Et est-ce que le fait qu’il y ait peu d’enfants en besoin d’adoption a un impact? "Le fait d’avoir déjà un enfant que ce soit par adoption ou par voie naturelle n’est pas un critère pour refuser une candidature, ni au niveau de la recevabilité ni en tant que tel au niveau de l’examen psycho-social. On a beaucoup de couples qui adoptent une deuxième fois, ou des familles avec des enfants biologiques qui adoptent un autre enfant", assure Didier Dehou.
Pourquoi n’y a-t-il pas de recours?
Didier Dehou l’avoue, pour l’instant la procédure n’est pas optimale en ce qui concerne l’adoption nationale. Il y a un vide juridique. Et cela fait 12 ans que l’autorité réclame un tronc commun entre procédure internationale et nationale.
Une modification de la loi a été entérinée en juillet dernier mais elle n’entrera en vigueur que d’ici un an puisque les Communautés doivent modifier leur décret respectif. Qu’est-ce que cela changera? "La question de l’aptitude des candidats adoptants sera très largement tranchée par le tribunal de la famille avant l’intervention de l’organisme d’adoption et cela règlera beaucoup de problèmes", souligne Didier Dehou.
Concrètement, tous les candidats adoptants feront l’objet d’une enquête sociale par les services de l’autorité centrale. Ces candidats auront l’occasion de prendre connaissance du rapport d’enquête qui sera déposé au tribunal. Il y aura une audience avec un débat contradictoire. Les candidats pourront amener des éléments complémentaires différents. En cas de décision négative, il y aura un appel possible. Et la Cour d’appel du Tribunal de première instance pourra ordonner une contre-expertise.
Une intervention de la justice pour objectiver la procédure
Cela changera donc tout pour les candidats adoptants.
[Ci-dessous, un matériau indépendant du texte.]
-- pv_equiv track=rewrite | github.com/K-Y-k/Coding_Test_Python_SQL | 프로그래머스/Lv0/등수 매기기-정렬, index().py | solution
-- ===== SOURCE A (Python) =====
-- def solution(score):
--     answer = []
--     avg_list = []
--
--     for i in score:                                 # 어차피 순위를 매기는 것이니 평균을 정확히 구할 필요는 없어 더하기만 한 값을 넣고
--         temp_avg = sum(i)
--         avg_list.append(temp_avg)
--
--     avg_list.sort(reverse=True)                     # 평균 리스트를 큰 수부터 내림차순으로 정렬하여
--
--     for i in score:                                 # 기존 점수 리스트의 합과 동일한 평균 리스트의 값의 인덱스를 등수로 넣었다.
--         answer.append(avg_list.index(sum(i))+1)
--
--
--     return answer
-- ===== SOURCE B (Python) =====
-- def solution(score):
--     sums = [sum(row) for row in score]
--     return [1 + sum(1 for t in sums if t > s) for s in sums]
-- ===== Notes on version B (the rewrite author's own statement) =====
-- stated objective: simpler
-- what changed: Replaces the sort-then-.index lookup with a direct strictly-greater count over the row sums: rank(s) = 1 + #{t : t > s}, no sorting and no positional search.
import Mathlib
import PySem

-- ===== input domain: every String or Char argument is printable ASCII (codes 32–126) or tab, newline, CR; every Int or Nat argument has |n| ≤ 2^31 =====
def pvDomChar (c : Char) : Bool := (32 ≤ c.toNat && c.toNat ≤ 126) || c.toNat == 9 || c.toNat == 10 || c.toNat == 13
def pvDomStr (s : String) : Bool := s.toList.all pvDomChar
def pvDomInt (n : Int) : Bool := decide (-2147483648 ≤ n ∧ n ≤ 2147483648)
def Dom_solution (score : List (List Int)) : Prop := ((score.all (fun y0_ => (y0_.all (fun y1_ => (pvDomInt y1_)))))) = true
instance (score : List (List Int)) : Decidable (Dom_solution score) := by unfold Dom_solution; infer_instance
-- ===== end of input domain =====

-- B assigns competition ranks by counting strictly greater row sums instead of
-- sorting and locating each sum by position (objective: simpler; same value everywhere).

-- ===== PORT A =====
-- A: build avg_list of row sums, sort it descending, then rank = first index of each sum + 1.
def solution (score : List (List Int)) : List Int :=
  let avg_list := score.foldl (fun acc i => acc ++ [i.sum]) []
  let avg_sorted := PySem.List.sorted avg_list (fun x => x) true
  -- .index never raises here: each sum occurs in avg_sorted (a permutation of avg_list),
  -- so the `.getD 0` default is unreachable.
  score.foldl (fun answer i =>
    answer ++ [(((PySem.List.index? avg_sorted i.sum).getD 0 : Nat) : Int) + 1]) []

-- ===== PORT B =====
-- B: sums once, rank s = 1 + (count of sums strictly greater than s).
def solution_alt (score : List (List Int)) : List Int :=
  let sums := score.map (fun row => row.sum)
  sums.map (fun s => 1 + (sums.countP (fun t => decide (s < t)) : Int))

-- ===== PRECONDITION & SPEC =====
def Spec_solution (score : List (List Int)) (out : List Int) : Prop := out = solution_alt score
instance (score : List (List Int)) (out : List Int) : Decidable (Spec_solution score out) := by unfold Spec_solution; infer_instance

-- ===== CLAIM (what is proved, stated in full; the proofs are below) =====
def Claim_equal_solution : Prop := ∀ (score : List (List Int)), Dom_solution score → Spec_solution score (solution score)

-- ===== LEMMAS AND PROOFS =====

-- In a descending-sorted list, the first index of x is the number of elements strictly above x.
theorem index?_desc_eq_count {x : Int} : ∀ (ys : List Int),
    ys.Pairwise (fun a b => b ≤ a) → x ∈ ys →
    PySem.List.index? ys x = some (ys.countP (fun t => decide (x < t))) := by
  intro ys
  induction ys with
  | nil => intro _ h; simp at h
  | cons y t ih =>
    intro hp hm
    rw [List.pairwise_cons] at hp
    by_cases hxy : y = x
    · subst hxy
      rw [PySem.List.index?_cons_self]
      have hz : t.countP (fun t => decide (y < t)) = 0 := by
        rw [List.countP_eq_zero]
        intro z hz
        simp [not_lt.mpr (hp.1 z hz)]
      simp [hz]
    · have hxt : x ∈ t := by
        rcases List.mem_cons.mp hm with h | h
        · exact absurd h.symm hxy
        · exact h
      have hlt : x < y := lt_of_le_of_ne (hp.1 x hxt) (fun h => hxy h.symm)
      rw [PySem.List.index?_cons_of_ne t hxy, ih hp.2 hxt]
      simp [hlt]

theorem sum_mem_sorted (sums : List Int) (s : Int) (hs : s ∈ sums) :
    s ∈ PySem.List.sorted sums (fun x => x) true := by
  rw [PySem.List.mem_sorted]; exact hs

-- ===== VERDICT (by name: the statement is the Claim_ definition above) =====
theorem solution_spec : Claim_equal_solution := by
  intro score _
  unfold Spec_solution
  simp only [solution, solution_alt, PySem.List.foldl_append_singleton_eq_map,
    List.nil_append, List.map_map]
  have hperm : (PySem.List.sorted (score.map (fun row => row.sum)) (fun x => x) true).Perm
      (score.map (fun row => row.sum)) :=
    PySem.List.sorted_perm _ (fun x => x) true
  have hpw : (PySem.List.sorted (score.map (fun row => row.sum)) (fun x => x) true).Pairwise
      (fun a b => b ≤ a) :=
    PySem.List.sorted_pairwise_rev _ (fun x => x)
  apply List.map_congr_left
  intro i hi
  have hmem : i.sum ∈ PySem.List.sorted (score.map (fun row => row.sum)) (fun x => x) true :=
    sum_mem_sorted _ i.sum (List.mem_map_of_mem hi)
  rw [index?_desc_eq_count _ hpw hmem, hperm.countP_eq]
  simp [Int.add_comm]
-- pv_equiv track=rewrite | github.com/daiyizheng/liyi-cute | liyi_cute/utils/common.py | is_cut_number
-- ===== SOURCE A (Python) =====
-- from collections import OrderedDict
-- from typing import Union, Optional, Dict, Text, Any, List, Coroutine, TypeVar, Set, Tuple
--
-- def is_cut_number(ids:List[Text]
--                   ) -> Tuple[List[str], List[int]]:
--     ex_dict = OrderedDict()
--     for id in ids:
--         if id in ex_dict:
--             ex_dict[id] += 1
--         else:
--             ex_dict[id] = 1
--     return list(ex_dict.keys()), list(ex_dict.values())
-- ===== SOURCE B (Python) =====
-- def is_cut_number(ids):
--     keys, vals = [], []
--     rest = ids
--     while rest:
--         k = rest[0]
--         nxt = [x for x in rest if x != k]
--         keys.append(k)
--         vals.append(len(rest) - len(nxt))
--         rest = nxt
--     return keys, vals
-- ===== Notes on version B (the rewrite author's own statement) =====
-- stated objective: alternative
-- what changed: Replaces A's single accumulating OrderedDict pass with an iterative partition worklist: repeatedly take the first id of the remaining list, read its count off the length drop after filtering out all its occurrences, and continue on the filtered remainder; no dict is maintained.
import Mathlib
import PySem

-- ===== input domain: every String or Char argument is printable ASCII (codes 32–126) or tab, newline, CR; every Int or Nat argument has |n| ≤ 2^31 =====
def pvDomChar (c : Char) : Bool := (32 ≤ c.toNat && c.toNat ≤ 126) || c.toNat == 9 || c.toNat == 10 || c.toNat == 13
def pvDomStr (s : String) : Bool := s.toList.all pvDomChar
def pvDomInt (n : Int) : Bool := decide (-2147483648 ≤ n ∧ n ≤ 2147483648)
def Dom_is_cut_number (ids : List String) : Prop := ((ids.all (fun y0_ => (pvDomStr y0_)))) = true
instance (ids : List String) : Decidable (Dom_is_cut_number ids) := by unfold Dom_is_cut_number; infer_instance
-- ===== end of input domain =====

-- B replaces A's single accumulating OrderedDict pass with an iterative partition
-- worklist: repeatedly take the first id of the remaining list, read its count off the
-- length drop after filtering out all its occurrences, and continue on the remainder
-- (no dict maintained; slower on large inputs, O(n*k) vs A's O(n)).

-- ===== PORT A =====
def is_cut_number (ids : List String) : List String × List Int :=
  let ex_dict := ids.foldl (fun d id =>
    if (d.get? id).isSome then d.insert id (d.getD id 0 + 1)  -- ex_dict[id] += 1
    else d.insert id 1) (PySem.Dict.empty : PySem.Dict String Int)
  (ex_dict.keys, ex_dict.values)

-- ===== PORT B =====
-- the while loop: state (rest, keys, vals); one iteration peels off all copies of rest[0]
def pvLoopB : List String → List String → List Int → List String × List Int
  | [], keys, vals => (keys, vals)
  | k :: t, keys, vals =>
    let nxt := (k :: t).filter (fun x => x != k)   -- [x for x in rest if x != k]
    pvLoopB nxt (keys ++ [k]) (vals ++ [((k :: t).length : Int) - (nxt.length : Int)])
termination_by rest _ _ => rest.length
decreasing_by
  simp only [List.filter_cons, bne_self_eq_false, Bool.false_eq_true, if_false,
    List.length_cons]
  have := List.length_filter_le (fun x => x != k) t
  omega

def is_cut_number_alt (ids : List String) : List String × List Int :=
  pvLoopB ids [] []

-- ===== PRECONDITION & SPEC =====
def Spec_is_cut_number (ids : List String) (out : List String × List Int) : Prop := out = is_cut_number_alt ids
instance (ids : List String) (out : List String × List Int) : Decidable (Spec_is_cut_number ids out) := by unfold Spec_is_cut_number; infer_instance

-- ===== CLAIM (what is proved, stated in full; the proofs are below) =====
def Claim_equal_is_cut_number : Prop := ∀ (ids : List String), Dom_is_cut_number ids → Spec_is_cut_number ids (is_cut_number ids)

-- ===== LEMMAS AND PROOFS =====

-- A's fold step is exactly the counter step of PySem.Dict.counter
theorem pv_fold_eq_counter (ids : List String) :
    ids.foldl (fun d id =>
      if (d.get? id).isSome then d.insert id (d.getD id 0 + 1)
      else d.insert id 1) (PySem.Dict.empty : PySem.Dict String Int)
    = PySem.Dict.counter ids := by
  unfold PySem.Dict.counter
  congr 1
  funext d x
  by_cases h : (d.get? x).isSome
  · simp [PySem.Dict.modify, PySem.Dict.getD, h]
  · rw [Option.not_isSome_iff_eq_none] at h
    simp [PySem.Dict.modify, PySem.Dict.getD, h]

-- both sides are characterised against this closed form
def pvSpecForm (ids : List String) : List String × List Int :=
  (PySem.Set.ofList ids, (PySem.Set.ofList ids).map (fun k => (ids.count k : Int)))

theorem pvA_eq_form (ids : List String) : is_cut_number ids = pvSpecForm ids := by
  unfold is_cut_number pvSpecForm
  simp only [pv_fold_eq_counter]
  refine Prod.ext ?_ ?_
  · exact PySem.Dict.keys_counter ids
  · show (PySem.Dict.counter ids).items.map Prod.snd = _
    rw [PySem.Dict.items_counter]
    simp [List.map_map, Function.comp]

-- folding Set.add from a seed whose head is absent from the list peels the head off
theorem pv_foldl_add_cons {α : Type} [BEq α] [LawfulBEq α] (k : α) :
    ∀ (l s : List α), k ∉ l →
      l.foldl PySem.Set.add (k :: s) = k :: l.foldl PySem.Set.add s := by
  intro l
  induction l with
  | nil => intro s _; rfl
  | cons x t ih =>
    intro s hk
    have hxk : x ≠ k := fun h => hk (h ▸ List.mem_cons_self)
    have hkt : k ∉ t := fun h => hk (List.mem_cons_of_mem _ h)
    have hstep : PySem.Set.add (k :: s) x = k :: PySem.Set.add s x := by
      simp only [PySem.Set.add, PySem.Set.contains, List.contains_cons,
        beq_eq_false_iff_ne.mpr hxk, Bool.false_or]
      split <;> simp
    simp only [List.foldl_cons, hstep, ih _ hkt]

-- appending elements already seen (equal to k, with k in the seed) changes nothing
theorem pv_foldl_add_filter {α : Type} [BEq α] [LawfulBEq α] (k : α) :
    ∀ (l s : List α), k ∈ s →
      l.foldl PySem.Set.add s = (l.filter (fun x => x != k)).foldl PySem.Set.add s := by
  intro l
  induction l with
  | nil => intro s _; rfl
  | cons x t ih =>
    intro s hk
    by_cases hx : x = k
    · subst hx
      have : PySem.Set.add s x = s := by
        simp [PySem.Set.add, PySem.Set.contains, hk]
      simp only [List.foldl_cons, List.filter_cons, bne_self_eq_false, this]
      exact ih s hk
    · have hmem : k ∈ PySem.Set.add s x := by
        rw [PySem.Set.mem_add]; exact Or.inl hk
      rw [List.foldl_cons, List.filter_cons,
        if_pos (by simp [hx] : (x != k) = true), List.foldl_cons]
      exact ih _ hmem

-- the first-seen-order distinct keys of k :: t: k, then those of t with k removed
theorem pv_ofList_cons (k : String) (t : List String) :
    PySem.Set.ofList (k :: t) = k :: PySem.Set.ofList (t.filter (fun x => x != k)) := by
  rw [PySem.Set.ofList_eq_foldl, PySem.Set.ofList_eq_foldl]
  show t.foldl PySem.Set.add (PySem.Set.add [] k) = _
  have h1 : PySem.Set.add ([] : List String) k = [k] := rfl
  rw [h1, pv_foldl_add_filter k t [k] List.mem_cons_self,
    pv_foldl_add_cons k _ []
      (fun h => by simpa using (List.of_mem_filter h))]

theorem pvLoopB_eq_form : ∀ (ids keys : List String) (vals : List Int),
    pvLoopB ids keys vals = (keys ++ (pvSpecForm ids).1, vals ++ (pvSpecForm ids).2) := by
  intro ids
  induction hn : ids.length using Nat.strong_induction_on generalizing ids with
  | _ n ih =>
    match ids with
    | [] => intro keys vals; simp only [pvLoopB]; simp [pvSpecForm]
    | k :: t =>
      intro keys vals
      rw [show pvLoopB (k :: t) keys vals = _ from by
        conv_lhs => rw [pvLoopB]]
      have hrest : (k :: t).filter (fun x => x != k) = t.filter (fun x => x != k) := by
        simp
      have hlen : (t.filter (fun x => x != k)).length < n := by
        have := List.length_filter_le (fun x => x != k) t
        simp at hn; omega
      rw [hrest, ih _ hlen _ rfl]
      unfold pvSpecForm
      rw [pv_ofList_cons k t]
      refine Prod.ext ?_ ?_
      · simp
      · show (_ ++ _) ++ _ = _ ++ (_ :: _)
        rw [List.append_assoc, List.singleton_append]
        refine congrArg (vals ++ ·) ?_
        refine List.cons_eq_cons.mpr ⟨?_, ?_⟩
        · -- len(ids) - len(rest) = count of k in k :: t
          have hsplit : t.length = (t.filter (fun x => x != k)).length + t.count k := by
            have h := List.length_eq_countP_add_countP (fun x => x != k) (l := t)
            rw [List.countP_eq_length_filter] at h
            have hc : List.countP (fun a => decide ¬((a != k) = true)) t = t.count k := by
              unfold List.count
              apply List.countP_congr
              intro a _
              simp [bne]
            rw [hc] at h
            omega
          simp only [List.length_cons, List.count_cons_self]
          push_cast [hsplit]
          ring
        · apply List.map_congr_left
          intro x hx
          have hxk : x ≠ k := by
            have := (PySem.Set.mem_ofList _ _).mp hx
            simpa using (List.of_mem_filter this)
          congr 1
          rw [List.count_cons_of_ne (Ne.symm hxk), List.count_filter (by simp [hxk])]

-- ===== VERDICT (by name: the statement is the Claim_ definition above) =====
theorem is_cut_number_spec : Claim_equal_is_cut_number := by
  intro ids _
  unfold Spec_is_cut_number
  rw [pvA_eq_form]
  show pvSpecForm ids = pvLoopB ids [] []
  rw [pvLoopB_eq_form ids [] []]
  simp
L’organisme d’adoption aura aussi moins de responsabilités et de pouvoir car la justice interviendra (comme c’est déjà le cas pour les adoptions internationales). "La procédure est objective mais c’est vrai que les signes extérieurs du système actuel ne sont pas bons", concède d’ailleurs Didier Dehou.
Pour l’instant, le directeur reçoit trois à cinq candidats malheureux par année, des personnes qui en l’absence de recours s’adressent à l’autorité centrale. Mais comme indiqué plus haut, la procédure actuelle est appelée à changer et les candidats adoptants ne se retrouveront plus face une décision qu’ils ne peuvent contester.
En attendant, Eric et Aurore sont révoltés, ils estiment que la manière dont la procédure s’est terminée n’est pas normale et ont contacté un avocat pour explorer leurs options: "Nous sommes tristes de savoir que le fait d’aimer son enfant ou l’idéaliser peut-être un peu n’est pas bon pour un couple qui s’engage dans une procédure d’adoption".